Happy Birthday, question mark

As of September 2017, The Meyer Suite is five years old. And as of September 2017, I am 39 years old. In moments of cosmic connectivity, you congratulate me, and I thank you. You’re happy for me, and I’m happy you’re happy for me. Then my ego waits for the next hit of ‘happiness.’

On my birthday, you said or asked, “Happy Birthday! Congratulations! Enjoy! Here’s to a fantastic year and many more! Did you have a good birthday?”

“It was a weird day,” I answered.

Happy Birthday, question mark. Was it? Will it be? And what else will it be?

This year, my birthday was like most days: there were a few lovely, celebratory moments, mostly blah moments (on your birthday, “blah,” just means “ordinary”), there was an email that was really hard to read and dampened my mood, and there was conversation and connectivity. I wanted it to be what everyone was wishing me: a GREAT day that sets the tone for the year ahead. While I didn’t send it down the drain, it was not ALL-CAPS-GREAT.

Until sitting to write this in the week following my personal birthday, I realize I had forgotten my company’s milestone. I somewhat downplay my own birthday; and just as I’ve done writing this blog post, both ignored and skipped right on over the fact that something I created, built, both nurture and neglect, exists. The company is HERE! This is a blog post on my company’s website, and I am HERE to write it! I don’t need to throw a party (or maybe I should?), but I need to appreciate this, and let others appreciate me.

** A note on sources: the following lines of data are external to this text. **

theorem icaoLookup_eq_assoc (city : String) : icaoLookup city = icaoAssoc icaoSortedTable city := by
  obtain ⟨hlo, hhi, hle⟩ := icaoGo_spec city 21 0 21 (by omega) (by omega) (by omega)
    (fun i h => absurd h (by omega))
    (fun i h1 h2 => absurd (Nat.lt_of_le_of_lt h1 h2) (lt_irrefl _))
  simp only [icaoLookup, icaoBsearchLoop, show icaoSortedTable.length = 21 from rfl, Nat.sub_zero]
  by_cases hr : icaoBsearchGo city 21 0 21 < 21
  · rw [if_pos hr]
    by_cases h2 : (icaoSortedTable.getD (icaoBsearchGo city 21 0 21) ("", "")).1 = city
    · rw [if_pos (by simpa using h2)]
      exact (icaoAssoc_at icaoSortedTable city (icaoBsearchGo city 21 0 21) hr h2
        (fun j hj => (hlo j hj).ne)).symm
    · rw [if_neg (by simpa using h2)]
      refine (icaoAssoc_none icaoSortedTable city ?_).symm
      intro i hi
      rcases Nat.lt_trichotomy i (icaoBsearchGo city 21 0 21) with h | h | h
      · exact (hlo i h).ne
      · exact h ▸ h2
      · intro he
        have hcr : city < icaoKey (icaoBsearchGo city 21 0 21) :=
          lt_of_le_of_ne (not_lt.mp (hhi _ (le_refl _) hr)) (fun e => h2 e.symm)
        have hi21 : i < 21 := hi
        have hmono : icaoKey (icaoBsearchGo city 21 0 21) ≤ icaoKey i :=
          icaoMono _ i (by omega) (by omega)
        have hlt : city < icaoKey i := lt_of_lt_of_le hcr hmono
        have he' : icaoKey i = city := he
        rw [he'] at hlt
        exact lt_irrefl city hlt
  · rw [if_neg hr]
    refine (icaoAssoc_none icaoSortedTable city ?_).symm
    intro i hi
    have hi21 : i < 21 := hi
    exact (hlo i (by omega)).ne

theorem icaoChain_eq_assoc (city : String) : icaoChain city = icaoAssoc icaoSortedTable city := by
  by_cases h1 : city = "Delhi"
  · subst h1; simp [icaoChain, icaoAssoc, icaoSortedTable]
  by_cases h2 : city = "Jaipur"
  · subst h2; simp [icaoChain, icaoAssoc, icaoSortedTable]
  by_cases h3 : city = "Ahmedabad"
  · subst h3; simp [icaoChain, icaoAssoc, icaoSortedTable]
  by_cases h4 : city = "Mumbai"
  · subst h4; simp [icaoChain, icaoAssoc, icaoSortedTable]
  by_cases h5 : city = "Kolkata"
  · subst h5; simp [icaoChain, icaoAssoc, icaoSortedTable]
  by_cases h6 : city = "Bhubaneswar"
  · subst h6; simp [icaoChain, icaoAssoc, icaoSortedTable]
  by_cases h7 : city = "Hyderabad"
  · subst h7; simp [icaoChain, icaoAssoc, icaoSortedTable]
  by_cases h8 : city = "Bangalore"
  · subst h8; simp [icaoChain, icaoAssoc, icaoSortedTable]
  by_cases h9 : city = "Goa"
  · subst h9; simp [icaoChain, icaoAssoc, icaoSortedTable]
  by_cases h10 : city = "Coimbatore"
  · subst h10; simp [icaoChain, icaoAssoc, icaoSortedTable]
  by_cases h11 : city = "Kochi"
  · subst h11; simp [icaoChain, icaoAssoc, icaoSortedTable]
  by_cases h12 : city = "Thiruvananthapuram"
  · subst h12; simp [icaoChain, icaoAssoc, icaoSortedTable]
  by_cases h13 : city = "Chennai"
  · subst h13; simp [icaoChain, icaoAssoc, icaoSortedTable]
  by_cases h14 : city = "Nagpur"
  · subst h14; simp [icaoChain, icaoAssoc, icaoSortedTable]
  by_cases h15 : city = "Lucknow"
  · subst h15; simp [icaoChain, icaoAssoc, icaoSortedTable]
  by_cases h16 : city = "Pune"
  · subst h16; simp [icaoChain, icaoAssoc, icaoSortedTable]
  by_cases h17 : city = "Chandigarh"
  · subst h17; simp [icaoChain, icaoAssoc, icaoSortedTable]
  by_cases h18 : city = "Guwahati"
  · subst h18; simp [icaoChain, icaoAssoc, icaoSortedTable]
  by_cases h19 : city = "Mysuru"
  · subst h19; simp [icaoChain, icaoAssoc, icaoSortedTable]
  by_cases h20 : city = "Patna"
  · subst h20; simp [icaoChain, icaoAssoc, icaoSortedTable]
  by_cases h21 : city = "Bhopal"
  · subst h21; simp [icaoChain, icaoAssoc, icaoSortedTable]
  have g1 : "Delhi" ≠ city := fun e => h1 e.symm
  have g2 : "Jaipur" ≠ city := fun e => h2 e.symm
  have g3 : "Ahmedabad" ≠ city := fun e => h3 e.symm
  have g4 : "Mumbai" ≠ city := fun e => h4 e.symm
  have g5 : "Kolkata" ≠ city := fun e => h5 e.symm
  have g6 : "Bhubaneswar" ≠ city := fun e => h6 e.symm
  have g7 : "Hyderabad" ≠ city := fun e => h7 e.symm
  have g8 : "Bangalore" ≠ city := fun e => h8 e.symm
  have g9 : "Goa" ≠ city := fun e => h9 e.symm
  have g10 : "Coimbatore" ≠ city := fun e => h10 e.symm
  have g11 : "Kochi" ≠ city := fun e => h11 e.symm
  have g12 : "Thiruvananthapuram" ≠ city := fun e => h12 e.symm
  have g13 : "Chennai" ≠ city := fun e => h13 e.symm
  have g14 : "Nagpur" ≠ city := fun e => h14 e.symm
  have g15 : "Lucknow" ≠ city := fun e => h15 e.symm
  have g16 : "Pune" ≠ city := fun e => h16 e.symm
  have g17 : "Chandigarh" ≠ city := fun e => h17 e.symm
  have g18 : "Guwahati" ≠ city := fun e => h18 e.symm
  have g19 : "Mysuru" ≠ city := fun e => h19 e.symm
  have g20 : "Patna" ≠ city := fun e => h20 e.symm
  have g21 : "Bhopal" ≠ city := fun e => h21 e.symm
  simp [icaoChain, icaoAssoc, icaoSortedTable, h1, h2, h3, h4, h5, h6, h7, h8, h9, h10, h11, h12, h13, h14, h15, h16, h17, h18, h19, h20, h21, g1, g2, g3, g4, g5, g6, g7, g8, g9, g10, g11, g12, g13, g14, g15, g16, g17, g18, g19, g20, g21]

theorem icaoChain_eq_lookup (city : String) : icaoChain city = icaoLookup city :=
  (icaoChain_eq_assoc city).trans (icaoLookup_eq_assoc city).symm

-- lookup of a foldl-insert with a value that only depends on the key
theorem get?_foldl_insert (f : String → String) (l : List String) (d : PySem.Dict String String) (c : String) :
    (l.foldl (fun d x => d.insert x (f x)) d).get? c = if c ∈ l then some (f c) else d.get? c := by
  induction l generalizing d with
  | nil => simp
  | cons x xs ih =>
    simp only [List.foldl_cons, ih, List.mem_cons]
    by_cases hx : c ∈ xs
    · simp [hx]
    · by_cases hc : c = x
      · subst hc; simp [hx, PySem.Dict.get?_insert_self]
      · simp [hx, hc, PySem.Dict.get?_insert_of_ne _ _ hc]

-- the items of the A-side fold: distinct cities in first-occurrence order, each paired with f
theorem items_foldl_insert_eq (f : String → String) (l : List String) :
    (l.foldl (fun d x => d.insert x (f x)) PySem.Dict.empty).items
      = (PySem.List.dedup l).map (fun c => (c, f c)) := by
  have hkeys : (l.foldl (fun d x => d.insert x (f x)) PySem.Dict.empty).keys = PySem.List.dedup l := by
    rw [PySem.Dict.keys_foldl_insert]
    simp [PySem.Set.update, PySem.Dict.keys_empty, PySem.List.dedup_eq_ofList, PySem.Set.ofList]
  have hnd : (l.foldl (fun d x => d.insert x (f x)) PySem.Dict.empty).keys.Nodup :=
    PySem.Dict.nodup_keys_foldl_insert l _ _ (by simp [PySem.Dict.keys_empty])
  rw [PySem.Dict.items_eq_map_keys _ hnd "", hkeys]
  apply List.map_congr_left
  intro c hc
  have hcl : c ∈ l := (PySem.List.mem_dedup l c).1 hc
  have hg := get?_foldl_insert f l PySem.Dict.empty c
  rw [if_pos hcl] at hg
  simp [PySem.Dict.getD_eq_get?_getD, hg]

-- stage 1 of B computes dedup: the running order list equals the running seen set
theorem stage1_step (s : PySem.Set String) (x : String) :
    (if (s, s).2.contains x = true then ((s, s) : List String × PySem.Set String)
     else ((s, s).1 ++ [x], (s, s).2.add x)) = (PySem.Set.add s x, PySem.Set.add s x) := by
  by_cases hx : x ∈ s
  · simp [hx]
  · simp [hx]

theorem stage1_go (l : List String) : ∀ (s : PySem.Set String),
    (l.foldl (fun (p : List String × PySem.Set String) city =>
        if p.2.contains city then p else (p.1 ++ [city], p.2.add city)) (s, s))
      = (l.foldl (fun s c => PySem.Set.add s c) s, l.foldl (fun s c => PySem.Set.add s c) s) := by
  induction l with
  | nil => intro s; rfl
  | cons x xs ih =>
    intro s
    simp only [List.foldl_cons]
    rw [stage1_step s x]
    exact ih (PySem.Set.add s x)

theorem stage1_eq_dedup (l : List String) :
    (l.foldl (fun (p : List String × PySem.Set String) city =>
        if p.2.contains city then p else (p.1 ++ [city], p.2.add city))
      ([], PySem.Set.empty)).1 = PySem.List.dedup l := by
  rw [show (([], PySem.Set.empty) : List String × PySem.Set String)
        = ((PySem.Set.empty : PySem.Set String), (PySem.Set.empty : PySem.Set String)) from rfl,
      stage1_go l PySem.Set.empty]
  rw [PySem.List.dedup_eq_ofList, PySem.Set.ofList_eq_foldl]
  rfl

-- dedup is idempotent
theorem dedup_dedup (l : List String) :
    PySem.List.dedup (PySem.List.dedup l) = PySem.List.dedup l := by
  rw [PySem.List.dedup_eq_ofList (PySem.List.dedup l)]
  exact PySem.Set.ofList_eq_self_of_nodup _ (PySem.List.nodup_dedup l)

-- ===== VERDICT (by name: the statement is the Claim_ definition above) =====
theorem get_city_icao_codes_spec : Claim_equal_get_city_icao_codes := by
  intro cities _
  show get_city_icao_codes cities = get_city_icao_codes_alt cities
  unfold get_city_icao_codes get_city_icao_codes_alt
  have hA : (fun (d : PySem.Dict String String) city =>
      if city == "Delhi" then d.insert city "VIDP"
      else if city == "Jaipur" then d.insert city "VIJP"
      else if city == "Ahmedabad" then d.insert city "VAAH"
      else if city == "Mumbai" then d.insert city "VABB"
      else if city == "Kolkata" then d.insert city "VECC"
      else if city == "Bhubaneswar" then d.insert city "VEBS"
      else if city == "Hyderabad" then d.insert city "VOHY"
      else if city == "Bangalore" then d.insert city "VOBL"
      else if city == "Goa" then d.insert city "VOGO"
      else if city == "Coimbatore" then d.insert city "VOCB"
      else if city == "Kochi" then d.insert city "VOCI"
      else if city == "Thiruvananthapuram" then d.insert city "VOTV"
      else if city == "Chennai" then d.insert city "VOMM"
      else if city == "Nagpur" then d.insert city "VANP"
      else if city == "Lucknow" then d.insert city "VILK"
      else if city == "Pune" then d.insert city "VAPO"
      else if city == "Chandigarh" then d.insert city "VICG"
      else if city == "Guwahati" then d.insert city "VEGT"
      else if city == "Mysuru" then d.insert city "VOMY"
      else if city == "Patna" then d.insert city "VEPT"
      else if city == "Bhopal" then d.insert city "VABP"
      else d.insert city "Unknown")
      = (fun (d : PySem.Dict String String) city => d.insert city (icaoChain city)) := by
    funext d city
    simp only [icaoChain, apply_ite (d.insert city)]
  rw [hA, items_foldl_insert_eq icaoChain cities]
  simp only [stage1_eq_dedup]
  rw [items_foldl_insert_eq icaoLookup (PySem.List.dedup cities), dedup_dedup]
  exact List.map_congr_left fun c _ => by rw [icaoChain_eq_lookup]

At this point, if you’re not thinking “E for Elizabeth; E for Eeyore,” you should be; I am! These
anniversary dates aren’t coinciding with euphoric feelings; ugh! I am not dismissing well-wishes AT ALL, but have I mismanaged my own expectations of what it’s like to collect those on your anniversary?

What I have realized is this: this year, in particular, I struggled to connect with the statements others send me. Therein lies the subtle root of my internal conflict: I was questioning, “Happy Birthday, exclamation point.”

I want more. I find myself craving/asking for more in the year ahead, both professionally and
personally, than what I got. Friends and family members sent along exactly what I send along:
pleasantries, good thoughts, well-wishes, and exclamation points. And I want more. Not more wishes than last year, not more acknowledgment of existence, but stuff that exists further out on the path of well-wishes. Not more emphasis on the exclamation points, but more understanding of what the sender means. Not more “good,” but more depth and honesty.

After you digest this, you’ll want more. And in wanting more depth and honesty for ourselves, we must recognize the call to also provide it to others. It is received and honored in such a cool way! We are greedy for “more,” but also giving more!

Again, not to say we don’t simply wish people well, but we are going deeper. Further out on the path of well-wishes:

  • I wish you a celebratory feeling at some point in the day.
  • I wish you conscious awareness of your thoughts.
  • I wish you a shiver as thing you wish for while blowing out your candles actually comes true.
  • I wish you a light feeling that accompanies an “a-ha” moment, following an extended period of struggle.
  • I wish you the kind of gift that you can only give yourself.

I could go on and on with these, but instead will ask you for what I should have asked for in early September: your well-wishes, found further out on the path. Please share/practice them here in the comments, and then go out there to that same spot on the path with others this year! And go out there for yourselves!

May the time in between Happy Birthday’s – seconds, as well as days – be more. Period.

- Elizabeth

p.s. This is how I responded to a friend who asked if I had a good birthday:

“It ended up being such an odd day! I put a lot of pressure on it being “great,” and setting the on the tone for a new year. In reality, it did set tones: gratitude through struggle, friendship, deeper-than-surface conversation, professional challenges that indicate I’m “in it” (not sitting side-lined), new things, [physical] strength, good wine, making the best of situations that seem dumb, and love. That is what 39 will be.”